Cuando Luis XIV vio concluido el palacio de Versalles y reconoció los inconvenientes de la grandeza; cuando se presentaron a su imaginación aquellos amplios salones llenos de guardias, aquellas antecámaras obstruidas por un enjambre de cortesanos, aquellos corredores y entresuelos en que apenas podían moverse los lacayos, pajes y comensales, dijo sencillamente que Versalles era lo que él había pretendido hacer, y lo que Mansard, Le Brun y Le Nôtre habían hecho, es decir, la mansión de un Dios, pero no la residencia de un hombre.
Entonces el gran rey, que era hombre en sus momentos de ocio, construyó a Trianón para poder respirar y esconderse un poco de los escudriñadores de su vida privada. Pero la espada de Aquiles, que había fatigado al mismo Aquiles, debía ser un peso excesivo para un sucesor monicaco.
Trianón, especie de repetición de Versalles, aun pareció a Luis XV excesivamente deslumbrador y espléndido, por lo cual encargó al arquitecto Gabriel que levantase el pequeño Trianón, pabellón de sesenta pies cuadrados.
Levantóse a la izquierda del edificio un espacio paralelogramo sin carácter y sin adornos, dedicado a habitaciones de la servidumbre y comensales. Subdividíase en unos diez aposentos principales, y como cincuenta para la servidumbre, que todavía pueden verse hoy, pues se conservan íntegros.

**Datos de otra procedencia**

-- pv_equiv track=rewrite | github.com/Wessias/PythonMathShizniz | pythonIntroLab2.py | freqOfSingDigitsInList
-- ===== SOURCE A (Python) =====
-- def freqOfSingDigitsInList(listToCheck):
--
--     digFreqTracker = []
--     for i in range(0, 10):
--         digFreqTracker.append([i,0]) #Populate list with lists where the lists within are in the form (digit, digitCounter)
--
--     for curDig in listToCheck:
--         for i in range(0, 10):
--             if (curDig == i):
--                 digFreqTracker[i][1] += 1
--                 break
--
--
--
--
--     return digFreqTracker
-- ===== SOURCE B (Python) =====
-- def freqOfSingDigitsInList(listToCheck):
--     return [[i, listToCheck.count(i)] for i in range(10)]
-- ===== Notes on version B (the rewrite author's own statement) =====
-- stated objective: idiomatic
-- what changed: Replaces A's per-element pass with an inner break-loop by a one-line comprehension over the ten digits that tallies each with list.count, inverting the loop nesting.
import Mathlib
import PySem

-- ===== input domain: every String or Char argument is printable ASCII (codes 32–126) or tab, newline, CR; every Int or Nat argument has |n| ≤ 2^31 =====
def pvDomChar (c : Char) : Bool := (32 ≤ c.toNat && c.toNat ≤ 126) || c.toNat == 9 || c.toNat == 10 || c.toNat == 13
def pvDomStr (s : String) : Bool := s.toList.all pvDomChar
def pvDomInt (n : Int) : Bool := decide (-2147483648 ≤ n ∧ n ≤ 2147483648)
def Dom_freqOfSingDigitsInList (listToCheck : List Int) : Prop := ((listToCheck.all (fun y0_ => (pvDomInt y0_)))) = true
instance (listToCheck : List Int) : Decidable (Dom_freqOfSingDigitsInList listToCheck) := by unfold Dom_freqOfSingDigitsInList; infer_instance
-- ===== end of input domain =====

-- B replaces A's per-element inner break-loop by a ten-digit comprehension using list.count (idiomatic; same value on every input).


-- ===== PORT A =====
-- the inner 'for i in range(0,10): if curDig == i: tracker[i][1] += 1; break' loop;
-- i ranges over 0..9 so i.toNat is exact (no negative index reaches it)
def pvInnerA (curDig : Int) (tracker : List (List Int)) : List Int → List (List Int)
  | [] => tracker
  | i :: rest =>
    if curDig == i then tracker.modify i.toNat (fun row => row.modify 1 (· + 1))
    else pvInnerA curDig tracker rest

def freqOfSingDigitsInList (listToCheck : List Int) : List (List Int) :=
  let digFreqTracker := (PySem.List.pyRange 0 10 1).foldl (fun acc i => acc ++ [[i, (0 : Int)]]) []
  listToCheck.foldl (fun tracker curDig => pvInnerA curDig tracker (PySem.List.pyRange 0 10 1)) digFreqTracker

-- ===== PORT B =====
def freqOfSingDigitsInList_alt (listToCheck : List Int) : List (List Int) :=
  (PySem.List.pyRange 0 10 1).map (fun i => [i, (PySem.List.count listToCheck i : Int)])

-- ===== PRECONDITION & SPEC =====
def Spec_freqOfSingDigitsInList (listToCheck : List Int) (out : List (List Int)) : Prop := out = freqOfSingDigitsInList_alt listToCheck
instance (listToCheck : List Int) (out : List (List Int)) : Decidable (Spec_freqOfSingDigitsInList listToCheck out) := by unfold Spec_freqOfSingDigitsInList; infer_instance

-- ===== CLAIM (what is proved, stated in full; the proofs are below) =====
def Claim_equal_freqOfSingDigitsInList : Prop := ∀ (listToCheck : List Int), Dom_freqOfSingDigitsInList listToCheck → Spec_freqOfSingDigitsInList listToCheck (freqOfSingDigitsInList listToCheck)

-- ===== LEMMAS AND PROOFS =====

theorem pvRange10 : PySem.List.pyRange 0 10 1 = [0,1,2,3,4,5,6,7,8,9] := by decide

-- invariant of A's main loop: the tracker stays in shape [[i, cᵢ]] and each step adds the head's count
theorem pvStepA (d : Int) (a0 a1 a2 a3 a4 a5 a6 a7 a8 a9 : Int) :
    pvInnerA d [[0,a0],[1,a1],[2,a2],[3,a3],[4,a4],[5,a5],[6,a6],[7,a7],[8,a8],[9,a9]] [0,1,2,3,4,5,6,7,8,9]
    = [[0, a0 + (if d = 0 then 1 else 0)],[1, a1 + (if d = 1 then 1 else 0)],[2, a2 + (if d = 2 then 1 else 0)],[3, a3 + (if d = 3 then 1 else 0)],[4, a4 + (if d = 4 then 1 else 0)],[5, a5 + (if d = 5 then 1 else 0)],[6, a6 + (if d = 6 then 1 else 0)],[7, a7 + (if d = 7 then 1 else 0)],[8, a8 + (if d = 8 then 1 else 0)],[9, a9 + (if d = 9 then 1 else 0)]] := by
  by_cases h0 : d = 0
  · subst h0; simp [pvInnerA, List.modify]
  by_cases h1 : d = 1
  · subst h1; simp [pvInnerA, List.modify]
  by_cases h2 : d = 2
  · subst h2; simp [pvInnerA, List.modify]
  by_cases h3 : d = 3
  · subst h3; simp [pvInnerA, List.modify]
  by_cases h4 : d = 4
  · subst h4; simp [pvInnerA, List.modify]
  by_cases h5 : d = 5
  · subst h5; simp [pvInnerA, List.modify]
  by_cases h6 : d = 6
  · subst h6; simp [pvInnerA, List.modify]
  by_cases h7 : d = 7
  · subst h7; simp [pvInnerA, List.modify]
  by_cases h8 : d = 8
  · subst h8; simp [pvInnerA, List.modify]
  by_cases h9 : d = 9
  · subst h9; simp [pvInnerA, List.modify]
  simp [pvInnerA, h0, h1, h2, h3, h4, h5, h6, h7, h8, h9]

theorem pvStateA (l : List Int) : ∀ (a0 a1 a2 a3 a4 a5 a6 a7 a8 a9 : Int),
    l.foldl (fun tracker curDig => pvInnerA curDig tracker (PySem.List.pyRange 0 10 1))
      [[0,a0],[1,a1],[2,a2],[3,a3],[4,a4],[5,a5],[6,a6],[7,a7],[8,a8],[9,a9]]
    = [[0, a0 + l.count 0],[1, a1 + l.count 1],[2, a2 + l.count 2],[3, a3 + l.count 3],
       [4, a4 + l.count 4],[5, a5 + l.count 5],[6, a6 + l.count 6],[7, a7 + l.count 7],
       [8, a8 + l.count 8],[9, a9 + l.count 9]] := by
  induction l with
  | nil => intro a0 a1 a2 a3 a4 a5 a6 a7 a8 a9; simp
  | cons d rest ih =>
    intro a0 a1 a2 a3 a4 a5 a6 a7 a8 a9
    rw [List.foldl_cons]
    rw [show pvInnerA d [[0,a0],[1,a1],[2,a2],[3,a3],[4,a4],[5,a5],[6,a6],[7,a7],[8,a8],[9,a9]]
          (PySem.List.pyRange 0 10 1)
        = pvInnerA d [[0,a0],[1,a1],[2,a2],[3,a3],[4,a4],[5,a5],[6,a6],[7,a7],[8,a8],[9,a9]]
          [0,1,2,3,4,5,6,7,8,9] from by rw [pvRange10]]
    rw [pvStepA, ih]
    have hc : ∀ i : Int, ((d :: rest).count i : Int) = (rest.count i : Int) + (if d = i then 1 else 0) := by
      intro i
      by_cases h : d = i
      · simp [h]
      · simp [h]
    simp only [hc, List.cons.injEq, and_true, true_and]
    refine ⟨?_, ?_, ?_, ?_, ?_, ?_, ?_, ?_, ?_, ?_⟩ <;> (split_ifs <;> omega)

-- ===== VERDICT (by name: the statement is the Claim_ definition above) =====
theorem freqOfSingDigitsInList_spec : Claim_equal_freqOfSingDigitsInList := by
  intro l _
  show freqOfSingDigitsInList l = freqOfSingDigitsInList_alt l
  unfold freqOfSingDigitsInList freqOfSingDigitsInList_alt
  rw [pvRange10]
  simpa [PySem.List.count] using pvStateA l 0 0 0 0 0 0 0 0 0 0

Aquella obra constaba de planta baja, principal y de los altos correspondientes. La planta baja estaba defendida y resguardada por un foso de piedra que le separaba del resto principal de la construcción: todas las ventanas eran de celosía; por la parte de Trianón daban vista a un extenso corredor semejante al de un convento.

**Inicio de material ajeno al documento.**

-- pv_equiv track=rewrite | github.com/ITanmayee/Codeforce | sum_of_2050.py | can
-- ===== SOURCE A (Python) =====
-- def can(num):
--     if num < 2050:
--         return - 1
--
--     if num % 2050 != 0:
--         return -1
--     if len(str(num)) == 4:
--         return num // 2050
--     return sum([int(i) for i in str(num // 2050)])
-- ===== SOURCE B (Python) =====
-- def can(num):
--     if num < 2050:
--         return -1
--     if num % 2050 != 0:
--         return -1
--     q = num // 2050
--     total = 0
--     while q > 0:
--         total += q % 10
--         q //= 10
--     return total
-- ===== Notes on version B (the rewrite author's own statement) =====
-- stated objective: idiomatic
-- what changed: Digit sum of num//2050 is computed arithmetically with a while loop (q%10, q//=10) instead of converting to a string and summing int(ch) per character, and the redundant 4-digit special case is dropped (a quotient below 10 is its own digit sum).
import Mathlib
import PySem

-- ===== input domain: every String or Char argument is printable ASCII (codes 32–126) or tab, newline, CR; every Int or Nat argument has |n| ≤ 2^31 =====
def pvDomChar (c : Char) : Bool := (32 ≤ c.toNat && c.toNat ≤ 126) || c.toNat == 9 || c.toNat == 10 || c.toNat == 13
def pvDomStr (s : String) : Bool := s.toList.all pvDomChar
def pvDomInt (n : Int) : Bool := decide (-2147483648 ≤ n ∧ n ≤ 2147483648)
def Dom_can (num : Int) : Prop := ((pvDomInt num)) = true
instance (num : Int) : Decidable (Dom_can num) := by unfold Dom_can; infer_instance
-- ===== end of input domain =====

-- B computes the digit sum of num//2050 arithmetically (q%10 / q//=10 loop) instead of
-- converting to a string, and drops the redundant 4-digit special case (objective: idiomatic).

-- ===== PORT A =====
-- int(i) for a single character i of str(num // 2050); all those characters are decimal
-- digits here (the quotient is ≥ 1), so the .getD 0 default is never used — exact.
def canDigitVal (c : Char) : Int := (PySem.Int.ofStr? (String.mk [c])).getD 0

def can (num : Int) : Int :=
  if num < 2050 then -1
  else if PySem.Int.mod num 2050 ≠ 0 then -1
  else if PySem.Str.len (PySem.Int.toStr num) = 4 then PySem.Int.floordiv num 2050
  else ((PySem.Int.toStr (PySem.Int.floordiv num 2050)).toList.map canDigitVal).sum

-- ===== PORT B =====
-- the while loop 'while q > 0: total += q % 10; q //= 10'
def canLoop (q total : Int) : Int :=
  if h : 0 < q then canLoop (PySem.Int.floordiv q 10) (total + PySem.Int.mod q 10)
  else total
termination_by q.toNat
decreasing_by
  have := PySem.Int.floordiv_eq_ediv_of_pos (a := q) (b := 10) (by omega)
  rw [this]; omega

def can_alt (num : Int) : Int :=
  if num < 2050 then -1
  else if PySem.Int.mod num 2050 ≠ 0 then -1
  else canLoop (PySem.Int.floordiv num 2050) 0

-- ===== PRECONDITION & SPEC =====
def Spec_can (num : Int) (out : Int) : Prop := out = can_alt num
instance (num : Int) (out : Int) : Decidable (Spec_can num out) := by unfold Spec_can; infer_instance

-- ===== CLAIM (what is proved, stated in full; the proofs are below) =====
def Claim_equal_can : Prop := ∀ (num : Int), Dom_can num → Spec_can num (can num)

-- ===== LEMMAS AND PROOFS =====

-- arithmetic digit sum on Nat, the common reference of both ports
def natDigitSum : Nat → Nat := fun n =>
  if h : n = 0 then 0 else n % 10 + natDigitSum (n / 10)
decreasing_by omega

theorem natDigitSum_zero : natDigitSum 0 = 0 := by unfold natDigitSum; simp

theorem natDigitSum_pos (n : Nat) (h : n ≠ 0) :
    natDigitSum n = n % 10 + natDigitSum (n / 10) := by
  conv_lhs => rw [natDigitSum]
  simp [h]

theorem natDigitSum_small (n : Nat) (h : n < 10) : natDigitSum n = n := by
  rcases Nat.eq_zero_or_pos n with h0 | h0
  · simp [h0, natDigitSum_zero]
  · rw [natDigitSum_pos n (by omega)]
    rw [Nat.div_eq_of_lt h, natDigitSum_zero, Nat.mod_eq_of_lt h]
    omega

theorem canDigitVal_digitChar (m : Nat) (hm : m < 10) :
    canDigitVal (Nat.digitChar m) = (m : Int) := by
  interval_cases m <;> decide

theorem charSum_toDigitsCore (fuel : Nat) :
    ∀ (n : Nat) (ds : List Char), n < 10 ^ fuel →
      ((Nat.toDigitsCore 10 fuel n ds).map canDigitVal).sum
        = (natDigitSum n : Int) + (ds.map canDigitVal).sum := by
  induction fuel with
  | zero =>
    intro n ds hn
    have hn0 : n = 0 := by simpa using hn
    subst hn0
    simp [Nat.toDigitsCore, natDigitSum_zero]
  | succ f ih =>
    intro n ds hn
    rw [Nat.toDigitsCore]
    by_cases h10 : n / 10 = 0
    · rw [if_pos h10]
      have hnlt : n < 10 := by omega
      rw [List.map_cons, List.sum_cons,
        canDigitVal_digitChar _ (Nat.mod_lt n (by omega)),
        natDigitSum_small n hnlt, Nat.mod_eq_of_lt hnlt]
    · rw [if_neg h10]
      rw [ih (n / 10) _ (by rw [pow_succ] at hn; omega)]
      rw [List.map_cons, List.sum_cons,
        canDigitVal_digitChar _ (Nat.mod_lt n (by omega)),
        natDigitSum_pos n (by omega)]
      push_cast
      ring

-- lower bound on the printed length: 10^k ≤ n forces at least k+1 characters
theorem toDigitsCore_len_lb (fuel : Nat) :
    ∀ (n : Nat) (ds : List Char) (k : Nat), n < 10 ^ fuel → 10 ^ k ≤ n →
      k + 1 + ds.length ≤ (Nat.toDigitsCore 10 fuel n ds).length := by
  induction fuel with
  | zero =>
    intro n ds k hn hk
    have : 0 < 10 ^ k := Nat.pow_pos (by omega)
    omega
  | succ f ih =>
    intro n ds k hn hk
    rw [Nat.toDigitsCore]
    by_cases h10 : n / 10 = 0
    · rw [if_pos h10]
      simp only [List.length_cons]
      have hn10 : n < 10 := by omega
      have hk0 : k = 0 := by
        by_contra hne
        have : 10 ≤ 10 ^ k := by
          calc 10 = 10 ^ 1 := by norm_num
          _ ≤ 10 ^ k := Nat.pow_le_pow_right (by omega) (by omega)
        omega
      omega
    · rw [if_neg h10]
      rcases k with _ | k'
      · have := ih (n / 10) (Nat.digitChar (n % 10) :: ds) 0
          (by rw [pow_succ] at hn; omega) (by omega)
        simp only [List.length_cons] at this
        omega
      · have hdiv : 10 ^ k' ≤ n / 10 := by
          rw [Nat.le_div_iff_mul_le (by omega)]
          calc 10 ^ k' * 10 = 10 ^ (k' + 1) := by rw [pow_succ]
          _ ≤ n := hk
        have := ih (n / 10) (Nat.digitChar (n % 10) :: ds) k'
          (by rw [pow_succ] at hn; omega) hdiv
        simp only [List.length_cons] at this
        omega

theorem lt_pow_self_ten (n : Nat) : n < 10 ^ n :=
  Nat.lt_pow_self (by omega)

-- if str(n) has 4 characters then n < 10000 (for n ≥ 0)
theorem toStr_len_four (n : Int) (hn : 0 ≤ n)
    (h : PySem.Str.len (PySem.Int.toStr n) = 4) : n < 10000 := by
  by_contra hge
  have hge' : 10000 ≤ n := by omega
  have hne : ¬ n < 0 := by omega
  have hchars : (PySem.Int.toStr n).toList = Nat.toDigits 10 n.toNat := by
    rw [PySem.Int.toList_toStr, PySem.Int.toChars, if_neg hne]
  have hlen : (PySem.Int.toStr n).toList.length = 4 := by
    have := PySem.Str.len_eq (PySem.Int.toStr n)
    omega
  have hlb := toDigitsCore_len_lb (n.toNat + 1) n.toNat [] 4
    (lt_of_lt_of_le (lt_pow_self_ten n.toNat) (Nat.pow_le_pow_right (by omega) (by omega)))
    (by omega)
  rw [← Nat.toDigits] at hlb
  rw [hchars] at hlen
  omega

theorem canLoop_eq (n : Nat) : ∀ (t : Int), canLoop (n : Int) t = t + (natDigitSum n : Int) := by
  induction n using Nat.strong_induction_on with
  | _ n ih =>
    intro t
    rw [canLoop]
    by_cases h : (0 : Int) < (n : Int)
    · rw [dif_pos h]
      have hn0 : n ≠ 0 := by omega
      have hdiv : PySem.Int.floordiv (n : Int) 10 = ((n / 10 : Nat) : Int) :=
        PySem.Int.floordiv_natCast n 10
      have hmod : PySem.Int.mod (n : Int) 10 = ((n % 10 : Nat) : Int) :=
        PySem.Int.mod_natCast n 10
      rw [hdiv, hmod, ih (n / 10) (by omega)]
      rw [natDigitSum_pos n hn0]
      push_cast
      ring
    · rw [dif_neg h]
      have hn0 : n = 0 := by omega
      simp [hn0, natDigitSum_zero]

theorem canLoop_small (q : Int) (h0 : 0 ≤ q) (h : q < 10) : canLoop q 0 = q := by
  have hq : q = ((q.toNat : Nat) : Int) := by omega
  rw [hq, canLoop_eq q.toNat 0, natDigitSum_small q.toNat (by omega)]
  omega

-- A's string digit sum equals B's arithmetic loop, for nonnegative q
theorem charSum_eq_canLoop (q : Int) (hq : 0 ≤ q) :
    ((PySem.Int.toStr q).toList.map canDigitVal).sum = canLoop q 0 := by
  lift q to Nat using hq with n
  have hne : ¬ (n : Int) < 0 := by omega
  rw [PySem.Int.toList_toStr, PySem.Int.toChars, if_neg hne, Nat.toDigits]
  simp only [Int.toNat_natCast]
  rw [charSum_toDigitsCore (n + 1) n []
    (lt_of_lt_of_le (lt_pow_self_ten n) (Nat.pow_le_pow_right (by omega) (by omega)))]
  rw [canLoop_eq n 0]
  simp

-- ===== VERDICT (by name: the statement is the Claim_ definition above) =====
theorem can_spec : Claim_equal_can := by
  unfold Claim_equal_can
  intro num _
  unfold Spec_can can can_alt
  by_cases h1 : num < 2050
  · rw [if_pos h1, if_pos h1]
  · rw [if_neg h1, if_neg h1]
    by_cases h2 : PySem.Int.mod num 2050 ≠ 0
    · rw [if_pos h2, if_pos h2]
    · rw [if_neg h2, if_neg h2]
      have h1' : 2050 ≤ num := by omega
      set q := PySem.Int.floordiv num 2050 with hqdef
      have hq1 : 1 ≤ q := by
        rw [hqdef, PySem.Int.le_floordiv_iff_mul_le (by omega)]
        omega
      by_cases h4 : PySem.Str.len (PySem.Int.toStr num) = 4
      · rw [if_pos h4]
        have hnum : num < 10000 := toStr_len_four num (by omega) h4
        have hq5 : q < 5 := by
          rw [hqdef, PySem.Int.floordiv_lt_iff_lt_mul (by omega)]
          omega
        exact (canLoop_small q (by omega) (by omega)).symm
      · rw [if_neg h4]
        exact charSum_eq_canLoop q (by omega)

Ocho o nueve puertas conducían desde el corredor a los aposentos que constaban de una antecámara con dos gabinetes, uno a derecha y otro a izquierda, y un dormitorio, todos con luces al patio interior del edificio.
Se hallaban las cocinas debajo de este piso, y en la parte alta los cuartos de los criados. Tal era el pequeño Trianón.
Agréguese una capilla dispuesta a unas veinte toesas del palacio, cuya descripción no haremos por creerla innecesaria, y porque el tal palacio sólo servía para hospedar cuando más a una familia, como hoy suele decirse.
De suerte que tenemos la topografía siguiente: un palacio con vista al parque y al bosque, dando la izquierda a las habitaciones de la servidumbre, que únicamente le oponen ventanas con rejas; ventanas de corredores o de cocinas ocultas por espesos emparrados.
Pasábase desde el gran Trianón, mansión solemne de Luis XV, al pequeño, por una huerta que ponía en comunicación las dos residencias a favor de un puente de madera.
Por la expresada huerta, dibujada y dirigida por La Quintinie, llevó Luis XV a M. de Choiseul al pequeño Trianón, después de la trabajosa sesión de que hemos dado cuenta al lector, pues deseaba hacerle ver las mejoras que había introducido en la nueva morada del delfín y de la delfina.
Lo examinaba M. de Choiseul, y comentaba todo con la sagacidad de un cortesano; dejaba que el rey dijese que el pequeño Trianón era de día en día más bello, más encantador, y el ministro agregaba que aquella era la casa de la familia de Su Majestad.
—La delfina —dijo—, es como todas las jóvenes alemanas, algo brusca: habla correctamente el francés, pero conserva hasta cierto punto el acento austriaco que hiere a los oídos franceses. En Trianón, no hablando más que entre amigos y cuando lo desee, irá desapareciendo ese defecto.
—De lo cual resulta que hablará bien.
—He advertido —dijo M. de Choiseul—, que Su Alteza Real es una dama completa, a la que nada falta para la perfección.
Los dos personajes hallaron al paso al delfín en medio de una praderita, ocupado en tomar la altura del sol.
Le saludó respetuosamente M. de Choiseul; mas como el delfín no le dirigió la palabra, tampoco desplegó los labios.
El rey dijo con voz bastante acentuada para que su hijo lo oyese:
—Luis es un sabio; pero no hace bien en romperse la cabeza con el estudio de las ciencias, porque su mujer lo pagará.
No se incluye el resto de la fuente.